In the following example, after calculations, the result of primary partition pruning is p0, and the result of subpartition pruning is sp0, so the physical subpartition to be accessed is p0sp0.
Notice
In this example, the physical subpartition identifier to be accessed is p0sp0. This identifier is not the name of a subpartition. For a template-based subpartitioned table, the naming rule for subpartitions is ($part_name)s($subpart_name).

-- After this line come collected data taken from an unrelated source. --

-- pv_equiv track=rewrite | github.com/Tonye-Onuoha/Freecodecamp-Projects | TIME_CALCULATOR.py | weekday
-- ===== SOURCE A (Python) =====
-- def weekday(number,optional):
--     """
--     This helper function will be used to return the day
--     of the week"""
--
--     day = optional.capitalize()
--     if number == 0:
--         return day
--     if number <= 7:
--         modulo = number
--     elif number > 7:
--         modulo = number%7
--
--
--
--
--     Sunday = ["Monday","Tuesday","Wednesday","Thursday","Friday","Saturday","Sunday"]
--     Monday = ["Tuesday","Wednesday","Thursday","Friday","Saturday","Sunday","Monday"]
--     Tuesday = ["Wednesday","Thursday","Friday","Saturday","Sunday","Monday","Tuesday"]
--     Wednesday = ["Thursday","Friday","Saturday","Sunday","Monday","Tuesday","Wednesday"]
--     Thursday = ["Friday","Saturday","Sunday","Monday","Tuesday","Wednesday","Thursday"]
--     Friday = ["Saturday","Sunday","Monday","Tuesday","Wednesday","Thursday","Friday"]
--     Saturday = ["Sunday","Monday","Tuesday","Wednesday","Thursday","Friday","Saturday"]
--
--
--     if day == "Sunday":
--         count = 0
--         for i in Sunday:
--             count += 1
--             if count == modulo:
--                 return i
--
--
--     if day == "Monday":
--         count = 0
--         for i in Monday:
--             count += 1
--             if count == modulo:
--                 return i
--
--     if day == "Tuesday":
--         count = 0
--         for i in Tuesday:
--             count += 1
--             if count == modulo:
--                 return i
--
--     if day == "Wednesday":
--         count = 0
--         for i in Wednesday:
--             count += 1
--             if count == modulo:
--                 return i
--
--     if day == "Thursday":
--         count = 0
--         for i in Thursday:
--             count += 1
--             if count == modulo:
--                 return i
--
--     if day == "Friday":
--         count = 0
--         for i in Friday:
--             count += 1
--             if count == modulo:
--                 return i
--
--     if day == "Saturday":
--         count = 0
--         for i in Saturday:
--             count += 1
--             if count == modulo:
--                 return i
-- ===== SOURCE B (Python) =====
-- def weekday(number, optional):
--     """Return the day of the week after adding the offset (modular index arithmetic)."""
--     day = optional.capitalize()
--     if number == 0:
--         return day
--     days = ["Sunday", "Monday", "Tuesday", "Wednesday", "Thursday", "Friday", "Saturday"]
--     modulo = number if number <= 7 else number % 7
--     if day in days and 1 <= modulo <= 7:
--         return days[(days.index(day) + modulo) % 7]
--     return None
-- ===== Notes on version B (the rewrite author's own statement) =====
-- stated objective: simpler
-- what changed: Replaces the seven hand-written rotated lists each scanned linearly with a counter by a single ordered day list and one modular index computation days[(days.index(day)+modulo)%7].
import Mathlib
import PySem

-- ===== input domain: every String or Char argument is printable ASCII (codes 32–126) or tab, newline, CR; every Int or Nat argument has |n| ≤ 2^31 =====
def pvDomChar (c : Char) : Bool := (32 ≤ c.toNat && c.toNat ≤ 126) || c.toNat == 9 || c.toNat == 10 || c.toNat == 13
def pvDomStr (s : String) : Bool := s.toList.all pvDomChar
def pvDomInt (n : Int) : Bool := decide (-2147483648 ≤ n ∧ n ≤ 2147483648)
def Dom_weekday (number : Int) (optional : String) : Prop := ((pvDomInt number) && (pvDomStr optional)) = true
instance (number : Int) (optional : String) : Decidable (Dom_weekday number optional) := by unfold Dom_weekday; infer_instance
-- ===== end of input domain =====

-- B replaces A's seven rotated literal lists (each scanned with a counter) by one ordered
-- list and a single modular index computation; objective: simpler.

-- shared helper: Python's str.capitalize (exact on the ASCII domain): first char upper, rest lower
def pyCapitalize (s : String) : String :=
  match s.toList with
  | [] => ""
  | c :: rest => String.ofList (PySem.Chars.upperChar c :: rest.map PySem.Chars.lowerChar)

-- ===== PORT A =====
-- A's per-day loop: count starts at 0, increments, returns the element where count == modulo
def scanA (l : List String) (count : Int) (modulo : Int) : Option String :=
  match l with
  | [] => none
  | i :: rest =>
    let count := count + 1
    if count = modulo then some i else scanA rest count modulo

def weekday (number : Int) (optional : String) : Option String :=
  let day := pyCapitalize optional
  if number = 0 then some day
  else
    let modulo := if number ≤ 7 then number else PySem.Int.mod number 7
    if day = "Sunday" then
      scanA ["Monday","Tuesday","Wednesday","Thursday","Friday","Saturday","Sunday"] 0 modulo
    else if day = "Monday" then
      scanA ["Tuesday","Wednesday","Thursday","Friday","Saturday","Sunday","Monday"] 0 modulo
    else if day = "Tuesday" then
      scanA ["Wednesday","Thursday","Friday","Saturday","Sunday","Monday","Tuesday"] 0 modulo
    else if day = "Wednesday" then
      scanA ["Thursday","Friday","Saturday","Sunday","Monday","Tuesday","Wednesday"] 0 modulo
    else if day = "Thursday" then
      scanA ["Friday","Saturday","Sunday","Monday","Tuesday","Wednesday","Thursday"] 0 modulo
    else if day = "Friday" then
      scanA ["Saturday","Sunday","Monday","Tuesday","Wednesday","Thursday","Friday"] 0 modulo
    else if day = "Saturday" then
      scanA ["Sunday","Monday","Tuesday","Wednesday","Thursday","Friday","Saturday"] 0 modulo
    else none

-- ===== PORT B =====
def weekday_alt (number : Int) (optional : String) : Option String :=
  let day := pyCapitalize optional
  if number = 0 then some day
  else
    let days : List String := ["Sunday","Monday","Tuesday","Wednesday","Thursday","Friday","Saturday"]
    let modulo := if number ≤ 7 then number else PySem.Int.mod number 7
    if day ∈ days ∧ 1 ≤ modulo ∧ modulo ≤ 7 then
      match PySem.List.index? days day with
      | some i => PySem.List.pyGet? days (PySem.Int.mod ((i : Int) + modulo) 7)
      | none => none
    else none

-- ===== PRECONDITION & SPEC =====
def Spec_weekday (number : Int) (optional : String) (out : Option String) : Prop := out = weekday_alt number optional
instance (number : Int) (optional : String) (out : Option String) : Decidable (Spec_weekday number optional out) := by unfold Spec_weekday; infer_instance

-- ===== CLAIM (what is proved, stated in full; the proofs are below) =====
def Claim_equal_weekday : Prop := ∀ (number : Int) (optional : String), Dom_weekday number optional → Spec_weekday number optional (weekday number optional)

-- ===== LEMMAS AND PROOFS =====

-- a scan whose target is outside the counted window returns none
theorem scanA_none (l : List String) (c m : Int) (h : m ≤ c ∨ c + l.length < m) :
    scanA l c m = none := by
  induction l generalizing c with
  | nil => rfl
  | cons x xs ih =>
    simp only [scanA]
    rw [if_neg (by simp at h ⊢; omega)]
    exact ih (c + 1) (by simp at h ⊢; omega)

-- the inner computation of B, as a function of the capitalized day and modulo
def bodyB (day : String) (m : Int) : Option String :=
  let days : List String := ["Sunday","Monday","Tuesday","Wednesday","Thursday","Friday","Saturday"]
  if day ∈ days ∧ 1 ≤ m ∧ m ≤ 7 then
    match PySem.List.index? days day with
    | some i => PySem.List.pyGet? days (PySem.Int.mod ((i : Int) + m) 7)
    | none => none
  else none

theorem body_eq (day : String) (m : Int) :
    (if day = "Sunday" then
      scanA ["Monday","Tuesday","Wednesday","Thursday","Friday","Saturday","Sunday"] 0 m
    else if day = "Monday" then
      scanA ["Tuesday","Wednesday","Thursday","Friday","Saturday","Sunday","Monday"] 0 m
    else if day = "Tuesday" then
      scanA ["Wednesday","Thursday","Friday","Saturday","Sunday","Monday","Tuesday"] 0 m
    else if day = "Wednesday" then
      scanA ["Thursday","Friday","Saturday","Sunday","Monday","Tuesday","Wednesday"] 0 m
    else if day = "Thursday" then
      scanA ["Friday","Saturday","Sunday","Monday","Tuesday","Wednesday","Thursday"] 0 m
    else if day = "Friday" then
      scanA ["Saturday","Sunday","Monday","Tuesday","Wednesday","Thursday","Friday"] 0 m
    else if day = "Saturday" then
      scanA ["Sunday","Monday","Tuesday","Wednesday","Thursday","Friday","Saturday"] 0 m
    else none) = bodyB day m := by
  by_cases hout : m ≤ 0 ∨ 8 ≤ m
  · have hb : bodyB day m = none := by
      unfold bodyB
      rw [if_neg]; rintro ⟨-, h1, h2⟩; omega
    rw [hb]
    have hs : ∀ l : List String, l.length = 7 → scanA l 0 m = none := by
      intro l hl
      exact scanA_none l 0 m (by omega)
    split_ifs <;> first | exact hs _ rfl | rfl
  · have hm : m = 1 ∨ m = 2 ∨ m = 3 ∨ m = 4 ∨ m = 5 ∨ m = 6 ∨ m = 7 := by omega
    have hdays : day ∈ (["Sunday","Monday","Tuesday","Wednesday","Thursday","Friday","Saturday"] : List String)
        ∨ day ∉ (["Sunday","Monday","Tuesday","Wednesday","Thursday","Friday","Saturday"] : List String) :=
      em _
    rcases hdays with hd | hd
    · fin_cases hd <;> rcases hm with h|h|h|h|h|h|h <;> subst h <;> decide
    · simp only [List.mem_cons, List.not_mem_nil, or_false, not_or] at hd
      obtain ⟨h1, h2, h3, h4, h5, h6, h7⟩ := hd
      rw [if_neg h1, if_neg h2, if_neg h3, if_neg h4, if_neg h5, if_neg h6, if_neg h7]
      unfold bodyB
      rw [if_neg]
      simp only [List.mem_cons, List.not_mem_nil, or_false]
      rintro ⟨h, -⟩
      rcases h with h|h|h|h|h|h|h <;> [exact h1 h; exact h2 h; exact h3 h; exact h4 h; exact h5 h; exact h6 h; exact h7 h]

-- ===== VERDICT (by name: the statement is the Claim_ definition above) =====
theorem weekday_spec : Claim_equal_weekday := by
  intro number optional _
  unfold Spec_weekday weekday weekday_alt
  by_cases h0 : number = 0
  · simp [h0]
  · simp only [if_neg h0]
    exact body_eq (pyCapitalize optional) _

For example, p0ssp0.
obclient> CREATE TABLE tbl2_rr(col1 INT,col2 INT)
PARTITION BY RANGE(col1)
SUBPARTITION BY RANGE(col2)
SUBPARTITION TEMPLATE
(SUBPARTITION sp0 VALUES LESS THAN(1000),
SUBPARTITION sp1 VALUES LESS THAN(2000)
)
(PARTITION p0 VALUES LESS THAN(100),
PARTITION p1 VALUES LESS THAN(200)
) ;
obclient> SELECT * FROM tbl2_rr
WHERE (col1 = 1 or col1 = 2) and (col2 > 101 and col2 < 150);
You can run the EXPLAIN statement to view the partition pruning result.

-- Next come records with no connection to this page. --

-- pv_equiv track=rewrite | github.com/nahowo/Algorithm-study | 백준/Gold/17143. 낚시왕/낚시왕.py | moveShark
-- ===== SOURCE A (Python) =====
-- shift = lambda x: -1 * x
--
-- def moveShark(s, d, rc, pos): # s: 속도, d: 방향, rc: 가로면 r, 세로면 c 크기
--     s = s % (rc * 2 - 2)
--     dr = 1 if 2 <= d <= 3 else -1
--
--     for _ in range(s):
--         if pos + dr < 0:
--             pos = 1
--             dr = shift(dr)
--         elif pos + dr > rc - 1:
--             pos = rc - 2
--             dr = shift(dr)
--         else:
--             pos += dr
--     if 1 <= d <= 2: # 상하
--         if dr == -1:
--             d = 1
--         else:
--             d = 2
--     else: # 좌우
--         if dr == -1:
--             d = 4
--         else:
--             d = 3
--     return d, pos
-- ===== SOURCE B (Python) =====
-- def moveShark(s, d, rc, pos):
--     dr = 1 if 2 <= d <= 3 else -1
--     s = s % (rc * 2 - 2)
--     if s > 0:
--         # one explicit step puts pos inside [0, rc-1]
--         if pos + dr < 0:
--             pos, dr = 1, -dr
--         elif pos + dr > rc - 1:
--             pos, dr = rc - 2, -dr
--         else:
--             pos = pos + dr
--         t = s - 1
--         if t > 0:
--             # remaining steps by reflection: unfold on the period 2*(rc-1)
--             L = rc - 1
--             y = (pos if dr == 1 else 2 * L - pos) % (2 * L)
--             y = (y + t) % (2 * L)
--             if y == 0:
--                 pos, dr = 0, -1
--             elif y <= L:
--                 pos, dr = y, 1
--             else:
--                 pos, dr = 2 * L - y, -1
--     if 1 <= d <= 2:
--         d = 1 if dr == -1 else 2
--     else:
--         d = 4 if dr == -1 else 3
--     return d, pos
-- ===== Notes on version B (the rewrite author's own statement) =====
-- stated objective: faster
-- what changed: Replaces A's step-by-step bounce simulation (up to 2*rc-3 iterations) with at most one explicit normalizing step followed by a closed-form reflection of the position on the period 2*(rc-1) using modular arithmetic.
import Mathlib
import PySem

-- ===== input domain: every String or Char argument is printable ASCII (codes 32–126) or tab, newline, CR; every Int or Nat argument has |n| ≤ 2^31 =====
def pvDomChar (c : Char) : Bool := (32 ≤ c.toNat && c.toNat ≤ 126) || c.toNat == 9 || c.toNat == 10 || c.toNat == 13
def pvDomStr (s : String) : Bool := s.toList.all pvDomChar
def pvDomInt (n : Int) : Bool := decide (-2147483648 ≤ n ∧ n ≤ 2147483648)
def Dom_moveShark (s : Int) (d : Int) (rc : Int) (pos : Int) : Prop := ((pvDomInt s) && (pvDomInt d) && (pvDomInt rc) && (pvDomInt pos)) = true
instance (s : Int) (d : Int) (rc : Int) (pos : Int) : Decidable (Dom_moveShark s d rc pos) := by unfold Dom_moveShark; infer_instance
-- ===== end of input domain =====

-- B replaces A's step-by-step bounce loop (up to 2*rc-3 iterations) by at most one explicit
-- normalizing step followed by a closed-form reflection on the period 2*(rc-1): O(1) vs O(rc).

-- ===== PORT A =====
def pyShift (x : Int) : Int := -1 * x

def moveSharkLoop : Nat → Int → Int → Int → Int × Int
  | 0, _, pos, dr => (pos, dr)
  | n+1, rc, pos, dr =>
      if pos + dr < 0 then moveSharkLoop n rc 1 (pyShift dr)
      else if pos + dr > rc - 1 then moveSharkLoop n rc (rc - 2) (pyShift dr)
      else moveSharkLoop n rc (pos + dr) dr

def moveShark (s : Int) (d : Int) (rc : Int) (pos : Int) : List Int :=
  let s1 := PySem.Int.mod s (rc * 2 - 2)
  let dr : Int := if 2 ≤ d ∧ d ≤ 3 then 1 else -1
  let st := moveSharkLoop s1.toNat rc pos dr      -- for _ in range(s): …
  let d' : Int := if 1 ≤ d ∧ d ≤ 2 then (if st.2 = -1 then 1 else 2)
                  else (if st.2 = -1 then 4 else 3)
  [d', st.1]

-- ===== PORT B =====
def moveSharkAltStep (rc : Int) (pos : Int) (dr : Int) : Int × Int :=
  if pos + dr < 0 then (1, -dr)
  else if pos + dr > rc - 1 then (rc - 2, -dr)
  else (pos + dr, dr)

def moveSharkAltFold (rc : Int) (pos : Int) (dr : Int) (t : Int) : Int × Int :=
  let L := rc - 1
  let y0 := PySem.Int.mod (if dr = 1 then pos else 2 * L - pos) (2 * L)
  let y := PySem.Int.mod (y0 + t) (2 * L)
  if y = 0 then (0, -1)
  else if y ≤ L then (y, 1)
  else (2 * L - y, -1)

def moveShark_alt (s : Int) (d : Int) (rc : Int) (pos : Int) : List Int :=
  let dr : Int := if 2 ≤ d ∧ d ≤ 3 then 1 else -1
  let s1 := PySem.Int.mod s (rc * 2 - 2)
  let st :=
    if s1 > 0 then
      let st1 := moveSharkAltStep rc pos dr
      let t := s1 - 1
      if t > 0 then moveSharkAltFold rc st1.1 st1.2 t else st1
    else (pos, dr)
  let d' : Int := if 1 ≤ d ∧ d ≤ 2 then (if st.2 = -1 then 1 else 2)
                  else (if st.2 = -1 then 4 else 3)
  [d', st.1]

-- ===== PRECONDITION & SPEC =====
-- Pre_ excludes exactly rc = 1, where the Python A raises ZeroDivisionError (s % 0).
def Pre_moveShark (s : Int) (d : Int) (rc : Int) (pos : Int) : Prop := rc ≠ 1
instance (s : Int) (d : Int) (rc : Int) (pos : Int) : Decidable (Pre_moveShark s d rc pos) := by unfold Pre_moveShark; infer_instance
def pvWitness_moveShark : Int × Int × Int × Int := (7, 2, 5, 3)

def Spec_moveShark (s : Int) (d : Int) (rc : Int) (pos : Int) (out : List Int) : Prop := out = moveShark_alt s d rc pos
instance (s : Int) (d : Int) (rc : Int) (pos : Int) (out : List Int) : Decidable (Spec_moveShark s d rc pos out) := by unfold Spec_moveShark; infer_instance

-- ===== CLAIM (what is proved, stated in full; the proofs are below) =====
def Claim_equal_moveShark : Prop := ∀ (s : Int) (d : Int) (rc : Int) (pos : Int), Dom_moveShark s d rc pos → Pre_moveShark s d rc pos → Spec_moveShark s d rc pos (moveShark s d rc pos)

-- ===== LEMMAS AND PROOFS =====

-- Encoding of a bouncing state (pos, dr) as an unfolded coordinate on the circle of length 2*(rc-1).
def Epos (rc : Int) (pos : Int) (dr : Int) : Int := if dr = 1 then pos else 2 * (rc - 1) - pos

-- Decoding of an unfolded coordinate y ∈ [0, 2*(rc-1)) back to (pos, dr) (valid after ≥ 1 in-range step).
def Dec (rc : Int) (y : Int) : Int × Int :=
  if y = 0 then (0, -1) else if y ≤ rc - 1 then (y, 1) else (2 * (rc - 1) - y, -1)

def stepA (rc : Int) (pos : Int) (dr : Int) : Int × Int :=
  if pos + dr < 0 then (1, pyShift dr)
  else if pos + dr > rc - 1 then (rc - 2, pyShift dr)
  else (pos + dr, dr)

lemma loop_succ (n : Nat) (rc pos dr : Int) :
    moveSharkLoop (n+1) rc pos dr = moveSharkLoop n rc (stepA rc pos dr).1 (stepA rc pos dr).2 := by
  simp only [moveSharkLoop, stepA]
  split_ifs <;> rfl

lemma stepA_eq_altStep (rc pos dr : Int) : stepA rc pos dr = moveSharkAltStep rc pos dr := by
  simp [stepA, moveSharkAltStep, pyShift]

lemma stepA_bounds (rc pos dr : Int) (h2 : 2 ≤ rc) (hdr : dr = 1 ∨ dr = -1) :
    0 ≤ (stepA rc pos dr).1 ∧ (stepA rc pos dr).1 ≤ rc - 1 ∧
      ((stepA rc pos dr).2 = 1 ∨ (stepA rc pos dr).2 = -1) := by
  unfold stepA pyShift
  rcases hdr with h | h <;> subst h <;> split_ifs <;> simp <;> omega

lemma stepA_dec (rc pos dr : Int) (h2 : 2 ≤ rc) (h0 : 0 ≤ pos) (h1 : pos ≤ rc - 1)
    (hdr : dr = 1 ∨ dr = -1) :
    stepA rc pos dr = Dec rc ((Epos rc pos dr + 1) % (2 * (rc - 1))) := by
  have hM : (0:Int) < 2 * (rc - 1) := by omega
  rcases hdr with h | h <;> subst h
  · -- dr = 1
    by_cases hb : pos + 1 > rc - 1
    · -- pos = rc - 1, bounce down
      have hs : stepA rc pos 1 = (rc - 2, -1) := by
        unfold stepA pyShift
        rw [if_neg (by omega : ¬ pos + (1:Int) < 0), if_pos hb]; norm_num
      have hpos : pos = rc - 1 := by omega
      subst hpos
      rw [hs]
      by_cases hL : rc = 2
      · subst hL; norm_num [Epos, Dec]
      · have hlt : (rc - 1 + 1) % (2 * (rc - 1)) = rc - 1 + 1 :=
          Int.emod_eq_of_lt (by omega) (by omega)
        simp only [Epos, if_true, hlt, Dec]
        rw [if_neg (by omega), if_neg (by omega)]
        simp only [Prod.mk.injEq, and_true]
        omega
    · -- interior move up
      have hs : stepA rc pos 1 = (pos + 1, 1) := by
        unfold stepA pyShift
        rw [if_neg (by omega : ¬ pos + (1:Int) < 0), if_neg hb]
      rw [hs]
      have hlt : (pos + 1) % (2 * (rc - 1)) = pos + 1 :=
        Int.emod_eq_of_lt (by omega) (by omega)
      simp only [Epos, if_true, hlt, Dec]
      rw [if_neg (by omega), if_pos (by omega)]
  · -- dr = -1
    by_cases hb : pos + -1 < 0
    · -- pos = 0, bounce up
      have hs : stepA rc pos (-1) = (1, 1) := by
        unfold stepA pyShift
        rw [if_pos hb]; norm_num
      have hpos : pos = 0 := by omega
      subst hpos
      rw [hs]
      have h1m : (2 * (rc - 1) - 0 + 1) % (2 * (rc - 1)) = 1 := by
        rw [show 2 * (rc - 1) - 0 + 1 = 1 + 2 * (rc - 1) * 1 by ring, Int.add_mul_emod_self_left]
        exact Int.emod_eq_of_lt (by omega) (by omega)
      simp only [Epos, if_neg (by norm_num : ¬ (-1:Int) = 1), h1m, Dec]
      rw [if_neg (by omega), if_pos (by omega)]
    · -- interior move down
      have hb2 : ¬ (pos + -1 > rc - 1) := by omega
      have hs : stepA rc pos (-1) = (pos + -1, -1) := by
        unfold stepA pyShift
        rw [if_neg hb, if_neg hb2]
      rw [hs]
      by_cases hp : pos = 1
      · subst hp
        have h0m : (2 * (rc - 1) - 1 + 1) % (2 * (rc - 1)) = 0 := by
          rw [show 2 * (rc - 1) - 1 + 1 = 0 + 2 * (rc - 1) * 1 by ring, Int.add_mul_emod_self_left]
          exact Int.emod_eq_of_lt (by omega) (by omega)
        simp only [Epos, if_neg (by norm_num : ¬ (-1:Int) = 1), h0m, Dec, if_pos rfl]
        norm_num
      · have hlt : (2 * (rc - 1) - pos + 1) % (2 * (rc - 1)) = 2 * (rc - 1) - pos + 1 :=
          Int.emod_eq_of_lt (by omega) (by omega)
        simp only [Epos, if_neg (by norm_num : ¬ (-1:Int) = 1), hlt, Dec]
        rw [if_neg (by omega), if_neg (by omega)]
        simp only [Prod.mk.injEq, and_true]
        omega

lemma stepA_E (rc pos dr : Int) (h2 : 2 ≤ rc) (h0 : 0 ≤ pos) (h1 : pos ≤ rc - 1)
    (hdr : dr = 1 ∨ dr = -1) :
    Epos rc (stepA rc pos dr).1 (stepA rc pos dr).2 % (2 * (rc - 1)) =
      (Epos rc pos dr + 1) % (2 * (rc - 1)) := by
  have hM : (0:Int) < 2 * (rc - 1) := by omega
  rcases hdr with h | h <;> subst h
  · by_cases hb : pos + 1 > rc - 1
    · have hs : stepA rc pos 1 = (rc - 2, -1) := by
        unfold stepA pyShift
        rw [if_neg (by omega : ¬ pos + (1:Int) < 0), if_pos hb]; norm_num
      rw [hs]
      simp only [Epos, if_true, if_neg (by norm_num : ¬ (-1:Int) = 1)]
      congr 1; omega
    · have hs : stepA rc pos 1 = (pos + 1, 1) := by
        unfold stepA pyShift
        rw [if_neg (by omega : ¬ pos + (1:Int) < 0), if_neg hb]
      rw [hs]
      simp only [Epos, if_true]
  · by_cases hb : pos + -1 < 0
    · have hs : stepA rc pos (-1) = (1, 1) := by
        unfold stepA pyShift
        rw [if_pos hb]; norm_num
      have hpos : pos = 0 := by omega
      subst hpos
      rw [hs]
      simp only [Epos, if_true, if_neg (by norm_num : ¬ (-1:Int) = 1)]
      rw [show 2 * (rc - 1) - 0 + 1 = 1 + 2 * (rc - 1) * 1 by ring, Int.add_mul_emod_self_left]
    · have hb2 : ¬ (pos + -1 > rc - 1) := by omega
      have hs : stepA rc pos (-1) = (pos + -1, -1) := by
        unfold stepA pyShift
        rw [if_neg hb, if_neg hb2]
      rw [hs]
      simp only [Epos, if_neg (by norm_num : ¬ (-1:Int) = 1)]
      congr 1; omega

lemma loop_closed (rc : Int) (h2 : 2 ≤ rc) :
    ∀ (n : Nat) (pos dr : Int), 0 ≤ pos → pos ≤ rc - 1 → (dr = 1 ∨ dr = -1) →
      moveSharkLoop (n+1) rc pos dr = Dec rc ((Epos rc pos dr + (n+1)) % (2 * (rc - 1))) := by
  intro n
  induction n with
  | zero =>
    intro pos dr h0 h1 hdr
    rw [loop_succ]
    simpa [moveSharkLoop] using stepA_dec rc pos dr h2 h0 h1 hdr
  | succ m ih =>
    intro pos dr h0 h1 hdr
    rw [loop_succ]
    obtain ⟨b0, b1, bdr⟩ := stepA_bounds rc pos dr h2 hdr
    rw [ih _ _ b0 b1 bdr]
    congr 1
    rw [Int.add_emod (Epos rc (stepA rc pos dr).1 (stepA rc pos dr).2) _,
        stepA_E rc pos dr h2 h0 h1 hdr, ← Int.add_emod]
    congr 1
    push_cast
    ring

lemma loop_eq_alt (s rc pos dr : Int) (hrc : rc ≠ 1) (hdr : dr = 1 ∨ dr = -1) :
    moveSharkLoop (PySem.Int.mod s (rc * 2 - 2)).toNat rc pos dr =
      (if PySem.Int.mod s (rc * 2 - 2) > 0 then
        (if PySem.Int.mod s (rc * 2 - 2) - 1 > 0 then
          moveSharkAltFold rc (moveSharkAltStep rc pos dr).1 (moveSharkAltStep rc pos dr).2
            (PySem.Int.mod s (rc * 2 - 2) - 1)
        else moveSharkAltStep rc pos dr)
      else (pos, dr)) := by
  set M : Int := rc * 2 - 2 with hM_def
  have hMne : M ≠ 0 := by omega
  set s1 := PySem.Int.mod s M with hs1_def
  by_cases hpos : s1 > 0
  · -- s1 > 0 forces M > 0 (hence rc ≥ 2): with M < 0 Python's mod is ≤ 0
    have hMpos : 0 < M := by
      rcases lt_trichotomy M 0 with hneg | hz | hposM
      · have := (PySem.Int.mod_neg_bounds s hneg).2
        rw [← hs1_def] at this; omega
      · exact absurd hz hMne
      · exact hposM
    have h2 : 2 ≤ rc := by omega
    have hs1lt : s1 < M := by rw [hs1_def]; exact PySem.Int.mod_lt s hMpos
    rw [if_pos hpos]
    -- peel the first iteration of A's loop
    obtain ⟨k, hk⟩ : ∃ k : Nat, s1.toNat = k + 1 := ⟨s1.toNat - 1, by omega⟩
    rw [hk, loop_succ]
    obtain ⟨b0, b1, bdr⟩ := stepA_bounds rc pos dr h2 hdr
    by_cases ht : s1 - 1 > 0
    · -- at least one more step: closed form
      obtain ⟨m, hm⟩ : ∃ m : Nat, k = m + 1 := ⟨k - 1, by omega⟩
      rw [hm, loop_closed rc h2 m _ _ b0 b1 bdr]
      rw [if_pos ht, ← stepA_eq_altStep]
      unfold Dec Epos
      simp only [moveSharkAltFold]
      rw [PySem.Int.mod_eq_emod_of_pos (by omega : (0:Int) < 2 * (rc - 1)),
          PySem.Int.mod_eq_emod_of_pos (by omega : (0:Int) < 2 * (rc - 1))]
      have harg : ((if (stepA rc pos dr).2 = 1 then (stepA rc pos dr).1
            else 2 * (rc - 1) - (stepA rc pos dr).1) % (2 * (rc - 1)) + (s1 - 1)) % (2 * (rc - 1)) =
          ((if (stepA rc pos dr).2 = 1 then (stepA rc pos dr).1
            else 2 * (rc - 1) - (stepA rc pos dr).1) + (↑m + 1)) % (2 * (rc - 1)) := by
        rw [Int.add_emod, Int.emod_emod_of_dvd _ (dvd_refl _), ← Int.add_emod]
        congr 1
        omega
      rw [harg]
    · -- exactly one step: s1 = 1, k = 0
      have hk0 : k = 0 := by omega
      rw [hk0, if_neg ht, ← stepA_eq_altStep]
      rfl
  · -- s1 ≤ 0: A's range is empty, B keeps the initial state
    rw [if_neg hpos]
    have h0 : s1.toNat = 0 := by omega
    rw [h0]
    rfl

-- ===== VERDICT (by name: the statement is the Claim_ definition above) =====
theorem moveShark_spec : Claim_equal_moveShark := by
  intro s d rc pos _ hpre
  unfold Pre_moveShark at hpre
  have hdr : (if 2 ≤ d ∧ d ≤ 3 then (1:Int) else -1) = 1 ∨
      (if 2 ≤ d ∧ d ≤ 3 then (1:Int) else -1) = -1 := by split_ifs <;> simp
  simp only [Spec_moveShark, moveShark, moveShark_alt]
  rw [loop_eq_alt s rc pos _ hpre hdr]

obclient> EXPLAIN SELECT * FROM tbl2_rr
WHERE (col1 = 1 or col1 = 2) and (col2 > 101 and col2 < 150);
The execution result is as follows:
+-----------------------------------------------------------------------------------------------------------------------------------------------------+
| Query Plan |
+-----------------------------------------------------------------------------------------------------------------------------------------------------+
| ================================================== |
| |ID|OPERATOR |NAME |EST.ROWS|EST.TIME(us)| |
| -------------------------------------------------- |
| |0 |TABLE FULL SCAN|TBL2_RR|1 |4 | |
| ================================================== |
| Outputs & filters: |
| ------------------------------------- |
| 0 - output([TBL2_RR.COL1], [TBL2_RR.COL2]), filter([TBL2_RR.COL2 > 101], [TBL2_RR.COL2 < 150], [TBL2_RR.COL1 = 1 OR TBL2_RR.COL1 = 2]), rowset=16 |
| access([TBL2_RR.COL1], [TBL2_RR.COL2]), partitions(p0sp0) |
| is_index_back=false, is_global_index=false, filter_before_indexback[false,false,false], |
| range_key([TBL2_RR.__pk_increment]), range(MIN ; MAX)always true |
+-----------------------------------------------------------------------------------------------------------------------------------------------------+
11 rows in set
In some scenarios, partition pruning may result in a certain degree of amplification, but the optimizer can ensure that the pruning result is a superset of the data to be accessed, without any data loss.